Scene types Vary Intensity, Emotion and Tension.
The best scenes are those that accomplish many story demands at once. Still, not all scenes are equal. Every scene moves at a different pace, and has different goals, thus allowing you to vary the tempo, intensity and energy of your scenes.
Scene Types Make a Symphony of Your Plot
Think of plot design as a musical act and scenes as the many, varied notes and tones a writer can choose from to compose a layered, riveting story. Once you learn to identify the fixed Energetic Markers of your plot—the key junctures that appear, universally, in all great stories—and to play with types of scenes to create appropriate drama and nuance at the buildup to and location of the Markers, your story will transform into one that readers can’t put down.
Different scene types move with different energy; you might avoid too many slow contemplative scenes at the beginning of a novel when you want the action to move along, but you will be well-served by using suspense scenes, which build anticipation at almost any juncture of the story.
A Variety of Scene Types Show Character Complexity
If you find yourself always writing rapid fire dialogue scenes, you may be missing important opportunities to use suspense or epiphany scenes to move your character through an engaging and believable emotional course of transformation. The more scene types you use, the more effectively you can show character depth and nuance.
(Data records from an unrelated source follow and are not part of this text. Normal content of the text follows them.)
lemma occ_le_find (cs sub : List Char) (i : Nat) (h : sub <+: cs.drop i) :
    PySem.Chars.find cs sub ≤ (i : Int) := by
  have hin := occ_isIn cs sub i h
  have h0 : 0 ≤ PySem.Chars.find cs sub :=
    (PySem.Chars.find_nonneg_iff cs sub).mpr ((PySem.Chars.isIn_iff_infix sub cs).mp hin)
  have hspec := PySem.Chars.find_spec h0
  by_contra hlt
  exact hspec.2 i (by omega) h

-- rfind.go scans positions k, k-1, …, 0 and returns the highest hit
lemma rfind_go_cases (cs sub : List Char) : ∀ k : Nat,
    (PySem.Chars.rfind.go cs sub k = -1 ∧ ∀ i ≤ k, ¬ sub <+: cs.drop i) ∨
    (∃ j : Nat, j ≤ k ∧ PySem.Chars.rfind.go cs sub k = (j : Int) ∧ sub <+: cs.drop j ∧
      ∀ i, j < i → i ≤ k → ¬ sub <+: cs.drop i) := by
  intro k
  induction k with
  | zero =>
      by_cases h : sub.isPrefixOf cs
      · right
        exact ⟨0, le_refl 0, by simp [PySem.Chars.rfind.go, h],
          by simpa using List.isPrefixOf_iff_prefix.mp h, by omega⟩
      · left
        refine ⟨by simp [PySem.Chars.rfind.go, h], ?_⟩
        intro i hi
        interval_cases i
        simpa using fun hp => h (List.isPrefixOf_iff_prefix.mpr hp)
  | succ k ih =>
      by_cases h : sub.isPrefixOf (cs.drop (k + 1))
      · right
        exact ⟨k + 1, le_refl _, by simp [PySem.Chars.rfind.go, h],
          List.isPrefixOf_iff_prefix.mp h, by omega⟩
      · have hgo : PySem.Chars.rfind.go cs sub (k + 1) = PySem.Chars.rfind.go cs sub k := by
          simp [PySem.Chars.rfind.go, h]
        have hk1 : ¬ sub <+: cs.drop (k + 1) := fun hp => h (List.isPrefixOf_iff_prefix.mpr hp)
        rcases ih with ⟨hval, hnone⟩ | ⟨j, hjk, hval, hocc, habove⟩
        · left
          refine ⟨by rw [hgo]; exact hval, ?_⟩
          intro i hi
          rcases Nat.lt_or_ge i (k + 1) with hlt | hge
          · exact hnone i (by omega)
          · have : i = k + 1 := by omega
            subst this; exact hk1
        · right
          refine ⟨j, by omega, by rw [hgo]; exact hval, hocc, ?_⟩
          intro i hji hik
          rcases Nat.lt_or_ge i (k + 1) with hlt | hge
          · exact habove i hji (by omega)
          · have : i = k + 1 := by omega
            subst this; exact hk1

lemma rfind_of_isIn (cs sub : List Char) (h : PySem.Chars.isIn sub cs = true) :
    ∃ j : Nat, j ≤ cs.length ∧ PySem.Chars.rfind cs sub = (j : Int) ∧ sub <+: cs.drop j ∧
      ∀ i, j < i → i ≤ cs.length → ¬ sub <+: cs.drop i := by
  rcases rfind_go_cases cs sub cs.length with ⟨_, hnone⟩ | ⟨j, hjk, hval, hocc, habove⟩
  · exfalso
    rcases (PySem.Chars.exists_prefix_drop_iff_isIn sub cs).mpr h with ⟨j, hj⟩
    by_cases hle : j ≤ cs.length
    · exact hnone j hle hj
    · have hd : cs.drop j = [] := List.drop_eq_nil_iff.mpr (by omega)
      rw [hd] at hj
      have : sub = [] := List.prefix_nil.mp hj
      subst this
      exact hnone cs.length (le_refl _) (List.nil_prefix)
  · exact ⟨j, hjk, hval, hocc, habove⟩

lemma occ_le_rfind (cs sub : List Char) (i : Nat) (hi : i ≤ cs.length)
    (h : sub <+: cs.drop i) : (i : Int) ≤ PySem.Chars.rfind cs sub := by
  rcases rfind_of_isIn cs sub (occ_isIn cs sub i h) with ⟨j, _, hval, _, habove⟩
  rw [hval]
  by_contra hlt
  exact habove i (by omega) hi h

-- find? only looks at members
lemma find?_congr_mem {α : Type} (l : List α) (p q : α → Bool)
    (h : ∀ a ∈ l, p a = q a) : l.find? p = l.find? q := by
  induction l with
  | nil => rfl
  | cons a t ih =>
      rw [List.find?_cons, List.find?_cons, h a (by simp)]
      cases q a
      · exact ih (fun b hb => h b (by simp [hb]))
      · rfl

-- break-on-first-hit scan, left to right
lemma scanUp {β : Type} (g : Nat → Option β) (fm : Nat) (v : β)
    (hnone : ∀ i < fm, g i = none) (hv : g fm = some v) :
    ∀ N, fm < N → (List.range N).findSome? g = some v := by
  intro N
  induction N with
  | zero => omega
  | succ N ih =>
      intro hN
      rw [List.range_succ, List.findSome?_append]
      rcases Nat.lt_or_ge fm N with hlt | hge
      · rw [ih hlt, Option.some_or]
      · have : fm = N := by omega
        subst this
        have h1 : (List.range fm).findSome? g = none :=
          List.findSome?_eq_none_iff.mpr (fun i hi => hnone i (List.mem_range.mp hi))
        rw [h1, Option.none_or]
        simp [hv]

-- break-on-first-hit scan, right to left
lemma scanDown {β : Type} (g : Nat → Option β) (rm : Nat) (v : β)
    (hv : g rm = some v) :
    ∀ N, rm < N → (∀ i, rm < i → i < N → g i = none) →
      (List.range N).reverse.findSome? g = some v := by
  intro N
  induction N with
  | zero => omega
  | succ N ih =>
      intro hN hnone
      have hrev : (List.range (N + 1)).reverse = N :: (List.range N).reverse := by
        rw [List.range_succ, List.reverse_append]; rfl
      rw [hrev, List.findSome?_cons]
      rcases Nat.lt_or_ge rm N with hlt | hge
      · rw [hnone N hlt (by omega)]
        exact ih hlt (fun i h1 h2 => hnone i h1 (by omega))
      · have : rm = N := by omega
        subst this
        rw [hv]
Two of Our Favorite Scene Types:
One of our favorite scenes is the love scene. We enjoy both reading and writing love scenes because, by their nature, nothing bad will happen in the scene, at least not at first. Perhaps there is a shadow of doubt or looming suspense about some unknown, however, even when used to alleviate the intensity of the middle, a love scene provides a moment of shared intimacy and shows the character at a vulnerable point.
One of the deepest relationships a character has with another character is an in-love relationship (meaning that the love is intimate and extends beyond, for instance, the love of a mother or father for a child, or the love between best friends, or the love of a character for her pet). A character in love with another involves emotion and thus broadens the reader’s understanding of the character as depicted through her body language, dialogue, thoughts, and reactions. Stories come alive through people interacting in meaningful and loving ways. Love scenes:
- show a loving interaction between two (or more) characters who have a deep affection of one another.
- show two characters who have a passionate, mutual desire, longing, or deep feeling of sexual attraction, and like each other very much.
- reveal the protagonist’s inner self through intimacy with another.
- involve physical, spiritual, and/or emotional passion.
- may or may not involve sex or making love.
A twister scene reveals a significant twist in the forward movement of the story, often one that comes with a shock or surprise to both protagonist and reader. A twister scene does the following:
- twists the direction of the story away from where previous scenes were leading the reader.
- may reverse your character’s fortune or forward progress, and appears to create insurmountable obstacles.
- presents a major turn of events or shock to your character that is neither crisis nor climax but complicates the character’s circumstances; in other words, it raises the stakes. The change is detrimental to the character’s goals and also reflects his change of emotion.
- reveals character traits and thematic significance foreshadowed and otherwise hidden from the reader until now.
Get to know the variety of different scene types to write unforgettable stories.
Of the three layers found in all scene types—Action, Emotion, and Theme—which one do you write most effortlessly? Which one do you struggle with the most, and if you can answer it, why?